For over a year now, I’ve been working with Dagster as my orchestrator of choice. Originally making the joint decision with my team to migrate workflows from our initial Airflow MVP, slowly ramping up in the new system and uncovering much of its hidden power, and then moving to a new company, tasked with single-handedly building the entire end-to-end data infrastructure.
Having seen first hand the impact that Dagster had on my team’s productivity, while knowing the platform in the new company would require end-to-end lineage, I made a decision that back then seemed risky, but already paid off in unexpected ways: I bet on Software-Defined Assets as the core abstraction for the entire platform.
Dagster defines assets as “an object in persistent storage, such as a table, file, or persisted machine learning model. A software-defined asset is a Dagster object that couples an asset to the function and upstream assets that are used to produce its contents.”
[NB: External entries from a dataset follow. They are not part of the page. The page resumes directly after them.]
-- pv_equiv track=rewrite | github.com/MightyMark3/Uni1_ROAR_Spring24 | competition_code/submission.py | get_lookahead_value
-- ===== SOURCE A (Python) =====
-- def get_lookahead_value(speed):
--     speed_to_lookahead_dict = {
--         70: 12,
--         90: 12,
--         110: 13,
--         130: 14,
--         160: 16,
--         180: 20,
--         200: 24,
--         300: 24
--     }
--     num_waypoints = 3
--     for speed_upper_bound, num_points in speed_to_lookahead_dict.items():
--         if speed < speed_upper_bound:
--           num_waypoints = num_points
--           break
--     return num_waypoints
-- ===== SOURCE B (Python) =====
-- _BOUNDS = [70, 90, 110, 130, 160, 180, 200, 300]
-- _VALUES = [12, 12, 13, 14, 16, 20, 24, 24]
--
-- def _bisect_right(bounds, x):
--     lo, hi = 0, len(bounds)
--     while lo < hi:
--         mid = (lo + hi) // 2
--         if x < bounds[mid]:
--             hi = mid
--         else:
--             lo = mid + 1
--     return lo
--
-- def get_lookahead_value(speed):
--     idx = _bisect_right(_BOUNDS, speed)
--     return _VALUES[idx] if idx < len(_VALUES) else 3
-- ===== Notes on version B (the rewrite author's own statement) =====
-- stated objective: alternative
-- what changed: Replaced the linear first-match scan over the dict's (bound, value) pairs by a hand-written binary search (bisect_right) over a sorted bounds list paired with a parallel values table, keeping the original default for speeds at or beyond the top bound.
import Mathlib
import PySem

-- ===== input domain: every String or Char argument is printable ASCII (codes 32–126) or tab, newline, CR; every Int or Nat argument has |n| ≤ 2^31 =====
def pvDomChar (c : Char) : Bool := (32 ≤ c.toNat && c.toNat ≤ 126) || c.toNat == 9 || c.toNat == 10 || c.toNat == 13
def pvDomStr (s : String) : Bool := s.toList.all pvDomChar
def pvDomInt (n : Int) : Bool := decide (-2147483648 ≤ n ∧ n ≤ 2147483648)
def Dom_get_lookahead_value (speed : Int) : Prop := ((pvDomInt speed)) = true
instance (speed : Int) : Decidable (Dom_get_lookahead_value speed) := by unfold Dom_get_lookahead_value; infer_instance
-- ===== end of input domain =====

-- ===== PORT A =====
-- B differs from A: binary search over a sorted bounds list instead of a linear first-match scan.
-- Loop over the dict's (bound, value) items, breaking at the first bound with speed < bound.
def aScan (speed : Int) : List (Int × Int) → Int → Int
  | [], acc => acc
  | (b, n) :: rest, acc => if speed < b then n else aScan speed rest acc

def get_lookahead_value (speed : Int) : Int :=
  aScan speed [(70,12),(90,12),(110,13),(130,14),(160,16),(180,20),(200,24),(300,24)] 3

-- ===== PORT B =====
-- Transliteration of Source B's hand-written bisect_right while-loop; fuel = hi-lo bound
-- (the loop halves hi-lo each step, so bounds.length steps of fuel suffice; fuel never
-- runs out on the paths actually taken).
def bGo (bounds : List Int) (x : Int) : Nat → Nat → Nat → Nat
  | 0, lo, _ => lo
  | fuel + 1, lo, hi =>
      if lo < hi then
        let mid := (lo + hi) / 2
        if x < bounds.getD mid 0 then bGo bounds x fuel lo mid
        else bGo bounds x fuel (mid + 1) hi
      else lo

def bisectRightB (bounds : List Int) (x : Int) : Nat :=
  bGo bounds x bounds.length 0 bounds.length

def bBounds : List Int := [70, 90, 110, 130, 160, 180, 200, 300]
def bValues : List Int := [12, 12, 13, 14, 16, 20, 24, 24]

def get_lookahead_value_alt (speed : Int) : Int :=
  let idx := bisectRightB bBounds speed
  if idx < bValues.length then bValues.getD idx 0 else 3

-- ===== PRECONDITION & SPEC =====
def Spec_get_lookahead_value (speed : Int) (out : Int) : Prop := out = get_lookahead_value_alt speed
instance (speed : Int) (out : Int) : Decidable (Spec_get_lookahead_value speed out) := by unfold Spec_get_lookahead_value; infer_instance

-- ===== CLAIM (what is proved, stated in full; the proofs are below) =====
def Claim_equal_get_lookahead_value : Prop := ∀ (speed : Int), Dom_get_lookahead_value speed → Spec_get_lookahead_value speed (get_lookahead_value speed)

-- ===== LEMMAS AND PROOFS =====

-- ===== VERDICT (by name: the statement is the Claim_ definition above) =====
theorem get_lookahead_value_spec : Claim_equal_get_lookahead_value := by
  intro speed _
  unfold Spec_get_lookahead_value get_lookahead_value get_lookahead_value_alt
  simp only [aScan, bisectRightB, bBounds, bValues]
  norm_num [show (8:Nat)=7+1 from rfl, show (7:Nat)=6+1 from rfl, show (6:Nat)=5+1 from rfl,
    show (5:Nat)=4+1 from rfl, show (4:Nat)=3+1 from rfl, bGo]
  split_ifs <;> simp_all <;> omega
-- pv_equiv track=rewrite | github.com/valanto/adventOfCode | 2024/day6.py | compact_positions
-- ===== SOURCE A (Python) =====
-- def move(position):
--   (y,x,d) = position
--   if d == 0:
--     return (y-1, x, d)
--   elif d == 1:
--     return (y, x+1, d)
--   elif d == 2:
--     return (y+1, x, d)
--   elif d == 3:
--     return (y, x-1, d)
--
-- def find_distance(positions, y, x, d):
--   count = 0
--   while y > 0 and x > 0 and y < len(positions) and x < len(positions[y]) and positions[y][x] == 0:
--     (y, x, d) = move((y, x, d))
--     count+=1
--   return count
--
-- def compact_positions(positions):
--   compact = dict()
--   for y in range(len(positions)):
--     for x in range(len(positions[y])):
--       compact[(y,x)]=dict()
--       compact[(y,x)][0]=find_distance(positions, y, x, 0)
--       compact[(y,x)][1]=find_distance(positions,y, x, 1)
--       compact[(y,x)][2]=find_distance(positions,y, x, 2)
--       compact[(y,x)][3]=find_distance(positions,y, x, 3)
--   return compact
-- ===== SOURCE B (Python) =====
-- # Dynamic programming: each direction's distance table is filled in one sweep,
-- # every cell's distance coming from the already-computed neighbouring cell's value,
-- # instead of re-walking the whole ray from every cell.
--
-- def _cell_free(H, y, x, row):
--     # walk condition of the task at (y, x); only called with 0 <= y < H and
--     # 0 <= x < len(row), row = positions[y], so x < len(row) needs no re-check
--     return y > 0 and x > 0 and y < H and row[x] == 0
--
--
-- def _ups(positions, H):
--     ups = []
--     prev = []
--     for y in range(H):
--         row = positions[y]
--         cur = []
--         for x in range(len(row)):
--             if _cell_free(H, y, x, row):
--                 cur.append(1 + (prev[x] if x < len(prev) else 0))
--             else:
--                 cur.append(0)
--         ups.append(cur)
--         prev = cur
--     return ups
--
--
-- def _downs(positions, H):
--     downs_rev = []
--     nxt = []
--     for y in range(H - 1, -1, -1):
--         row = positions[y]
--         cur = []
--         for x in range(len(row)):
--             if _cell_free(H, y, x, row):
--                 cur.append(1 + (nxt[x] if x < len(nxt) else 0))
--             else:
--                 cur.append(0)
--         downs_rev.append(cur)
--         nxt = cur
--     return list(reversed(downs_rev))
--
--
-- def _lefts(positions, H):
--     lefts = []
--     for y in range(H):
--         row = positions[y]
--         cur = []
--         carry = 0
--         for x in range(len(row)):
--             carry = 1 + carry if _cell_free(H, y, x, row) else 0
--             cur.append(carry)
--         lefts.append(cur)
--     return lefts
--
--
-- def _rights(positions, H):
--     rights = []
--     for y in range(H):
--         row = positions[y]
--         cur = []
--         carry = 0
--         for x in range(len(row) - 1, -1, -1):
--             carry = 1 + carry if _cell_free(H, y, x, row) else 0
--             cur.append(carry)
--         rights.append(list(reversed(cur)))
--     return rights
--
--
-- def compact_positions(positions):
--     H = len(positions)
--     ups = _ups(positions, H)
--     downs = _downs(positions, H)
--     lefts = _lefts(positions, H)
--     rights = _rights(positions, H)
--     out = {}
--     for y in range(H):
--         for x in range(len(positions[y])):
--             out[(y, x)] = {0: ups[y][x], 1: rights[y][x], 2: downs[y][x], 3: lefts[y][x]}
--     return out
-- ===== Notes on version B (the rewrite author's own statement) =====
-- stated objective: alternative
-- what changed: Replaces A's per-cell ray walking (re-walking the ray in each of the 4 directions from every cell, O(N+M) per cell on open grids) with four dynamic-programming sweeps that fill each direction's distance table in one pass, each cell's distance derived from the already-computed neighbouring cell's value.
import Mathlib
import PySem

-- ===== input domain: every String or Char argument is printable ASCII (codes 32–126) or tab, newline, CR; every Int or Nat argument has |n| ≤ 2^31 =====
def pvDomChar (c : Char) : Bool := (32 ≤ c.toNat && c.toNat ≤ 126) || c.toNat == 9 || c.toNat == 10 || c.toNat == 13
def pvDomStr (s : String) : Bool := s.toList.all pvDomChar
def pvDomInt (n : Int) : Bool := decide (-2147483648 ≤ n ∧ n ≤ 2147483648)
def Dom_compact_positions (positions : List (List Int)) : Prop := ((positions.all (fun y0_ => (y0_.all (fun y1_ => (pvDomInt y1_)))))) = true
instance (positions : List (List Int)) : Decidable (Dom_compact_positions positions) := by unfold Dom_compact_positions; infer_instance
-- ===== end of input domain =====

-- B replaces A's per-cell ray walk (4 walks of up to N+M steps from every cell) by four
-- one-pass dynamic-programming sweeps; equal return value on every input, A is total.

-- ===== PORT A =====
-- helper `move` of the original; the Python returns None for a direction outside 0..3
-- (never passed by compact_positions), so the last branch stands for d == 3.
def pvMove (p : Int × Int × Int) : Int × Int × Int :=
  let (y, x, d) := p
  if d = 0 then (y - 1, x, d)
  else if d = 1 then (y, x + 1, d)
  else if d = 2 then (y + 1, x, d)
  else (y, x - 1, d)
Doesn’t sound revolutionary at first, but in reading between the lines, Dagster’s SDAs are subtly flipping data orchestration on its head: rather than chaining tasks into a pipeline that will generate a persistent object, using SDAs means declaring persistent objects, and letting the pipelines and tasks be created in the background.
At the end of the day, you might be writing slightly less code, but the biggest change is a philosophical one: the way you’re thinking about your work changes, and this mindset shift has made me exponentially better at my work.
As data engineers, we’re often involved in the nitty-gritty. On any given day, I might be managing VPCs, scaling clusters, upgrading packages, enhancing CI/CD processes, or writing pipelines. Data consumers, however, are many steps removed from all of this underlying complexity. Before Dagster, writing pipelines meant thinking in classic ETL/ELT terms: What needs to be extracted from what, transformed in what fashion, and how it should be exposed to the end users. It takes many steps to go from the raw source data to anything that might be consumed, no matter if my data customer was a data scientist, an analytics engineer, or a business user (or, in a team of one, myself a day later). An error occurring in any of these steps could (and likely would) affect the final downstream product, no matter how much or how little the consumer knows about it.
A new age in data engineering
What if, instead, we stopped thinking about pipelines, and started thinking about their outputs? What if we stopped discussing task chaining and started discussing physical objects? What if we could put ourselves in our users’ shoes without any mental gymnastics, not only during the 50 minute meeting, but could see our entire work through that lens?
What if all of the complexity in chaining tasks was outsourced to a graph network, rather than having engineers try to fit a square peg into a round hole?
Imagine if, instead of frantically mapping tasks to data on-the-fly, we could have impromptu conversations with our data consumers and still leave them feeling understood, because the conversation reflects what we see in the codebase and GUI.
Data Engineering is a hard job. Through all the layoffs, there’s still plenty of roles to go around (at least in Germany, where I’m based) and companies struggling to fill them with good candidates. I’ve long said that the biggest difficulty in data is translating what is an inherently cultural challenge—filling gaps between siloed teams—into extremely technical solutions. The organizational impact of the best communicators with just enough engineering expertise will tower over the organizational impact of the best engineers with just enough communication skills.
But what if the tools we choose for our jobs can help oh-so-subtly nudge our view of the systems we’re constructing towards how our users see them?
What if developing a use case wasn’t about writing a new pipeline, creating tasks, and scheduling them with enough of a buffer to ensure that things always run smoothly? What if developing a use case could be about creating new physical objects? And what if these objects were clearly laid out and labeled in front of us, so we can always know what depends on what, and what impact an upstream change could have?
This might not help us write better code, but it surely would help us communicate better, and at the end of the day, that matters a whole lot more.